Most transfer functions for reconstructing palaeoenvironmental variables from microfossil assemblages use a modern calibration set of paired microfossil and environmental data from many sites. This is sometimes known as the calibration-in-space approach. An alternative approach adopted by a few papers is to use paired microfossil and environmental data from different times at one site, the so-called calibration-in-time approach.
In principle, there are advantages to a calibration-in-time approach: there is no need to collect an extensive modern calibration set; and the calibration set is tailored for the site being studied which might be especially useful if the site is unusual. Despite these advantages, I’ve always been worried that the recent microfossil assemblages used as the calibration set might be poor analogues for the older assemblages, especially if there has been considerable environmental change. Having now completed my review of sub-decadal palaeoenvironmental reconstructions from microfossil assemblages, I think the demands of a near perfect chronology, simple taphonomy and a strong and simple relationship to the environmental variable reconstructed are very difficult to meet.
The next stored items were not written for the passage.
-- pv_equiv track=rewrite | github.com/casys-kaist/LLMServingSim | llm_profile/profiler/attention/batch_sampling.py | get_num_tokens_to_profile
-- ===== SOURCE A (Python) =====
-- def get_num_tokens_to_profile(
--     max_num_tokens: int,
-- ):
--     NUM_TOKENS_SPACE = (
--         list([1, 2, 4])
--         + list(range(8, 1024, 8))
--         + list(range(1024, 2 * 1024 + 1, 16))
--         + list(range(2 * 1024, 4 * 1024 + 1, 32))
--         + list(range(4 * 1024, 8 * 1024 + 1, 64))
--         + list(range(8 * 1024, 16 * 1024 + 1, 128))
--         + list(range(16 * 1024, 32 * 1024 + 1, 256))
--         + list(range(32 * 1024, 64 * 1024 + 1, 512))
--         + list(range(64 * 1024, 128 * 1024 + 1, 1024))
--     )
--     num_tokens_to_profile = []
--     for num_tokens in NUM_TOKENS_SPACE:
--         if num_tokens <= max_num_tokens:
--             num_tokens_to_profile.append(num_tokens)
--         else:
--             break
--     num_tokens_to_profile.sort(reverse=True)
--
--     return num_tokens_to_profile
-- ===== SOURCE B (Python) =====
-- def get_num_tokens_to_profile(
--     max_num_tokens: int,
-- ):
--     NUM_TOKENS_SPACE = (
--         list([1, 2, 4])
--         + list(range(8, 1024, 8))
--         + list(range(1024, 2 * 1024 + 1, 16))
--         + list(range(2 * 1024, 4 * 1024 + 1, 32))
--         + list(range(4 * 1024, 8 * 1024 + 1, 64))
--         + list(range(8 * 1024, 16 * 1024 + 1, 128))
--         + list(range(16 * 1024, 32 * 1024 + 1, 256))
--         + list(range(32 * 1024, 64 * 1024 + 1, 512))
--         + list(range(64 * 1024, 128 * 1024 + 1, 1024))
--     )
--     # NUM_TOKENS_SPACE is non-decreasing: binary-search the cutoff, then slice and reverse.
--     lo, hi = 0, len(NUM_TOKENS_SPACE)
--     while lo < hi:
--         mid = (lo + hi) // 2
--         if NUM_TOKENS_SPACE[mid] <= max_num_tokens:
--             lo = mid + 1
--         else:
--             hi = mid
--     return NUM_TOKENS_SPACE[:lo][::-1]
-- ===== Notes on version B (the rewrite author's own statement) =====
-- stated objective: alternative
-- what changed: Replaces the linear scan-until-break plus a descending sort by a binary search (hand-written bisect_right) for the cutoff index over the non-decreasing constant list, returning the reversed slice; no sort and no linear scan.
import Mathlib
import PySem

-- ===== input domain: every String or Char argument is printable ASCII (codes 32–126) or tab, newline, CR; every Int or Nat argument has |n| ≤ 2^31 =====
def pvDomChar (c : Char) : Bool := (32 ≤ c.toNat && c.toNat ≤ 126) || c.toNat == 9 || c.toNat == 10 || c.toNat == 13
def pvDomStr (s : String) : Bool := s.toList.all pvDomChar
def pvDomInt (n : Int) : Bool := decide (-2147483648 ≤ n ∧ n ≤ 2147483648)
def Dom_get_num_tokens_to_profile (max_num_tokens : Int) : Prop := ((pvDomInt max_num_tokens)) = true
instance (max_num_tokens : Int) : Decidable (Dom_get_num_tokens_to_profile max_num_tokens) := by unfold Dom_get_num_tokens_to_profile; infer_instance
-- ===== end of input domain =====

-- B replaces A's linear scan-until-break plus descending sort by a hand-written binary search
-- for the cutoff index over the non-decreasing constant list, returning the reversed slice (objective: alternative).


-- NUM_TOKENS_SPACE: the identical constant-list construction both Python versions perform.
def pvNumTokensSpace : List Int :=
  [1, 2, 4]
    ++ PySem.List.pyRange 8 1024 8
    ++ PySem.List.pyRange 1024 (2 * 1024 + 1) 16
    ++ PySem.List.pyRange (2 * 1024) (4 * 1024 + 1) 32
    ++ PySem.List.pyRange (4 * 1024) (8 * 1024 + 1) 64
    ++ PySem.List.pyRange (8 * 1024) (16 * 1024 + 1) 128
    ++ PySem.List.pyRange (16 * 1024) (32 * 1024 + 1) 256
    ++ PySem.List.pyRange (32 * 1024) (64 * 1024 + 1) 512
    ++ PySem.List.pyRange (64 * 1024) (128 * 1024 + 1) 1024

-- ===== PORT A =====
-- A's for-loop with append/break: keep elements while ≤ max, stop at the first larger one.
def pvLoopA (xs : List Int) (m : Int) : List Int :=
  match xs with
  | [] => []
  | x :: rest => if x ≤ m then x :: pvLoopA rest m else []

def get_num_tokens_to_profile (max_num_tokens : Int) : List Int :=
  PySem.List.sorted (pvLoopA pvNumTokensSpace max_num_tokens) (fun x => x) true

-- ===== PORT B =====
-- B's while-loop binary search (hand-written bisect_right over the constant list).
def pvBisect (xs : List Int) (m : Int) (lo hi : Nat) : Nat :=
  if _h : lo < hi then
    let mid := (lo + hi) / 2
    if xs.getD mid 0 ≤ m then pvBisect xs m (mid + 1) hi else pvBisect xs m lo mid
  else lo
termination_by hi - lo
decreasing_by all_goals omega

def get_num_tokens_to_profile_alt (max_num_tokens : Int) : List Int :=
  (PySem.List.slice pvNumTokensSpace none
      (some ((pvBisect pvNumTokensSpace max_num_tokens 0 pvNumTokensSpace.length : Nat) : Int))).reverse

-- ===== PRECONDITION & SPEC =====
def Spec_get_num_tokens_to_profile (max_num_tokens : Int) (out : List Int) : Prop := out = get_num_tokens_to_profile_alt max_num_tokens
instance (max_num_tokens : Int) (out : List Int) : Decidable (Spec_get_num_tokens_to_profile max_num_tokens out) := by unfold Spec_get_num_tokens_to_profile; infer_instance

-- ===== CLAIM (what is proved, stated in full; the proofs are below) =====
def Claim_equal_get_num_tokens_to_profile : Prop := ∀ (max_num_tokens : Int), Dom_get_num_tokens_to_profile max_num_tokens → Spec_get_num_tokens_to_profile max_num_tokens (get_num_tokens_to_profile max_num_tokens)

-- ===== LEMMAS AND PROOFS =====

set_option maxRecDepth 10000 in
theorem pvSpace_chain : List.IsChain (· ≤ ·) pvNumTokensSpace := by decide

theorem pvSpace_pairwise : pvNumTokensSpace.Pairwise (· ≤ ·) :=
  List.isChain_iff_pairwise.mp pvSpace_chain

-- A's loop is takeWhile (· ≤ m).
theorem pvLoopA_eq_takeWhile (xs : List Int) (m : Int) :
    pvLoopA xs m = xs.takeWhile (fun x => decide (x ≤ m)) := by
  induction xs with
  | nil => rfl
  | cons x t ih =>
    by_cases hx : x ≤ m <;> simp [pvLoopA, hx, ih]

-- Inserting a maximal element (stable-descending order) puts it at the head, up to equal values.
theorem insertBy_max (x : Int) (ys : List Int) (h : ∀ a ∈ ys, a ≤ x) :
    PySem.List.insertBy (fun a b => decide (b < a)) x ys = x :: ys := by
  induction ys with
  | nil => rfl
  | cons y t ih =>
    have hy : y ≤ x := h y (by simp)
    by_cases hlt : y < x
    · simp [PySem.List.insertBy, hlt]
    · have hxy : y = x := le_antisymm hy (by omega)
      have := ih (fun a ha => h a (by simp [ha]))
      simp [PySem.List.insertBy, this, hxy]

-- Stable descending sort of a non-decreasing list is its reverse.
theorem foldl_insertBy_rev (xs : List Int) :
    ∀ acc, xs.Pairwise (· ≤ ·) → (∀ a ∈ acc, ∀ b ∈ xs, a ≤ b) →
      xs.foldl (fun acc x => PySem.List.insertBy (fun a b => decide (b < a)) x acc) acc
        = xs.reverse ++ acc := by
  induction xs with
  | nil => intro acc _ _; rfl
  | cons x t ih =>
    intro acc hp hacc
    have hins : PySem.List.insertBy (fun a b => decide (b < a)) x acc = x :: acc :=
      insertBy_max x acc (fun a ha => hacc a ha x (by simp))
    have hp' := (List.pairwise_cons.mp hp)
    have := ih (x :: acc) hp'.2 (by
      intro a ha b hb
      rcases List.mem_cons.mp ha with h1 | h1
      · exact h1 ▸ hp'.1 b hb
      · exact hacc a h1 b (by simp [hb]))
    simp only [List.foldl_cons, hins, this, List.reverse_cons, List.append_assoc,
      List.singleton_append]

theorem sorted_rev_of_pairwise (xs : List Int) (hp : xs.Pairwise (· ≤ ·)) :
    PySem.List.sorted xs (fun x => x) true = xs.reverse := by
  rw [PySem.List.sorted_rev_eq_foldl_insertBy]
  simpa using foldl_insertBy_rev xs [] hp (by simp)

-- A prefix characterised pointwise is a take.
theorem takeWhile_eq_take (p : Int → Bool) (xs : List Int) (r : Nat) (_hr : r ≤ xs.length)
    (h1 : ∀ j (hj : j < xs.length), j < r → p xs[j])
    (h2 : ∀ j (hj : j < xs.length), r ≤ j → ¬ p xs[j]) :
    xs.takeWhile p = xs.take r := by
  induction xs generalizing r with
  | nil => simp
  | cons x t ih =>
    cases r with
    | zero =>
      have := h2 0 (by simp) (by omega)
      simp at this
      simp [this]
    | succ r =>
      have hx := h1 0 (by simp) (by omega)
      simp at hx
      simp [hx]
      exact ih r (by simpa using _hr)
        (fun j hj hlt => h1 (j + 1) (by simpa using hj) (by omega))
        (fun j hj hle => h2 (j + 1) (by simpa using hj) (by omega))

-- The binary-search postcondition.
theorem pvBisect_spec (xs : List Int) (m : Int) (hp : xs.Pairwise (· ≤ ·)) :
    ∀ lo hi, lo ≤ hi → hi ≤ xs.length →
      (∀ j (hj : j < xs.length), j < lo → xs[j] ≤ m) →
      (∀ j (hj : j < xs.length), hi ≤ j → m < xs[j]) →
      pvBisect xs m lo hi ≤ xs.length ∧
      (∀ j (hj : j < xs.length), j < pvBisect xs m lo hi → xs[j] ≤ m) ∧
      (∀ j (hj : j < xs.length), pvBisect xs m lo hi ≤ j → m < xs[j]) := by
  have hmono : ∀ i j (hi : i < xs.length) (hj : j < xs.length), i ≤ j → xs[i] ≤ xs[j] := by
    intro i j hi hj hij
    rcases Nat.lt_or_ge i j with h | h
    · exact (List.pairwise_iff_getElem.mp hp) i j hi hj h
    · have : i = j := by omega
      subst this; rfl
  intro lo hi
  induction lo, hi using pvBisect.induct xs m with
  | case1 lo hi h mid hle ih =>
    intro hlohi hhi hlow hhigh
    have hmid : lo ≤ mid ∧ mid < hi := by have : mid = (lo + hi) / 2 := rfl; omega
    have hmidlen : mid < xs.length := by omega
    have hmidv : xs.getD mid 0 = xs[mid] := List.getD_eq_getElem xs 0 hmidlen
    rw [pvBisect, dif_pos h, if_pos hle]
    exact ih (by omega) hhi
      (fun j hj hjlt => le_trans (hmono j mid hj hmidlen (by omega)) (hmidv ▸ hle))
      hhigh
  | case2 lo hi h mid hgt ih =>
    intro hlohi hhi hlow hhigh
    have hmid : lo ≤ mid ∧ mid < hi := by have : mid = (lo + hi) / 2 := rfl; omega
    have hmidlen : mid < xs.length := by omega
    have hmidv : xs.getD mid 0 = xs[mid] := List.getD_eq_getElem xs 0 hmidlen
    rw [pvBisect, dif_pos h, if_neg hgt]
    exact ih (by omega) (by omega) hlow
      (fun j hj hjge => lt_of_lt_of_le (by rw [← hmidv]; omega) (hmono mid j hmidlen hj hjge))
  | case3 lo hi h =>
    intro hlohi hhi hlow hhigh
    rw [pvBisect, dif_neg h]
    exact ⟨by omega, hlow, fun j hj hjge => hhigh j hj (by omega)⟩

-- ===== VERDICT (by name: the statement is the Claim_ definition above) =====
theorem get_num_tokens_to_profile_spec : Claim_equal_get_num_tokens_to_profile := by
  intro m _
  unfold Spec_get_num_tokens_to_profile
  unfold get_num_tokens_to_profile get_num_tokens_to_profile_alt
  obtain ⟨hlen, h1, h2⟩ :=
    pvBisect_spec pvNumTokensSpace m pvSpace_pairwise 0 pvNumTokensSpace.length
      (by omega) (by omega) (by omega) (by omega)
  rw [pvLoopA_eq_takeWhile,
    sorted_rev_of_pairwise _ (pvSpace_pairwise.sublist (List.takeWhile_sublist _)),
    takeWhile_eq_take (fun x => decide (x ≤ m)) pvNumTokensSpace
      (pvBisect pvNumTokensSpace m 0 pvNumTokensSpace.length) hlen
      (fun j hj hjlt => by simpa using h1 j hj hjlt)
      (fun j hj hjge => by simpa using h2 j hj hjge),
    PySem.List.slice_to_natCast]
How then to explain the good performance of the calibration-in-time reconstruction of July air temperature from chironomids from Seebergsee by Larocque-Tobler et al (2011)?
Larocque-Tobler et al (2011) extract chironomid assemblages from a sediment core from Seebergsee and pair these with air temperature data from a climate station in the region for the period 1900–2005 CE. The calibration-in-time WAPLS model is reported as having an bootstrap r2 of 0.56 and an RMSEP of 0.84 °C. According to their figure 6, the calibration for the full period 1900–2005 CE has a correlation of 0.73 with the instrumental temperature. This is approximately sqrt(0.56): so far so good.
No data are archived from Larocque-Tobler et al (2011), but there is not much to see as the Californian Zephyr trundles through Nebraska in the dark, so I digitised the fossil assemblages and climate data.
When I rerun the WAPLS-2 model, my reconstruction matches the original and I get similar performance statistics – r2 = 0.53, RMSE = 0.86 – the niggle is that these are the apparent performance statistics, not the cross-validated statistics. The leave-one-out cross-validated r2 is only 0.02.
It appears that Larocque-Tobler et al (2011) are reporting the apparent performance statistics but claiming that they are the bootstrap cross-validated performance statistics. While this could easily just be a silly mistake (they appear to report the calibration-in-space model performance correctly), the utter lack of skill of the calibration-in-time model means that both Larocque-Tobler et al (2011) and Larocque-Tobler et al (2012), which uses the model to reconstruct air temperature from Seebergsee for the last 1000 years, are invalid.
In a subsequent post, I’ll take a closer look at the rather curious chironomid assemblage data from Seebergsee.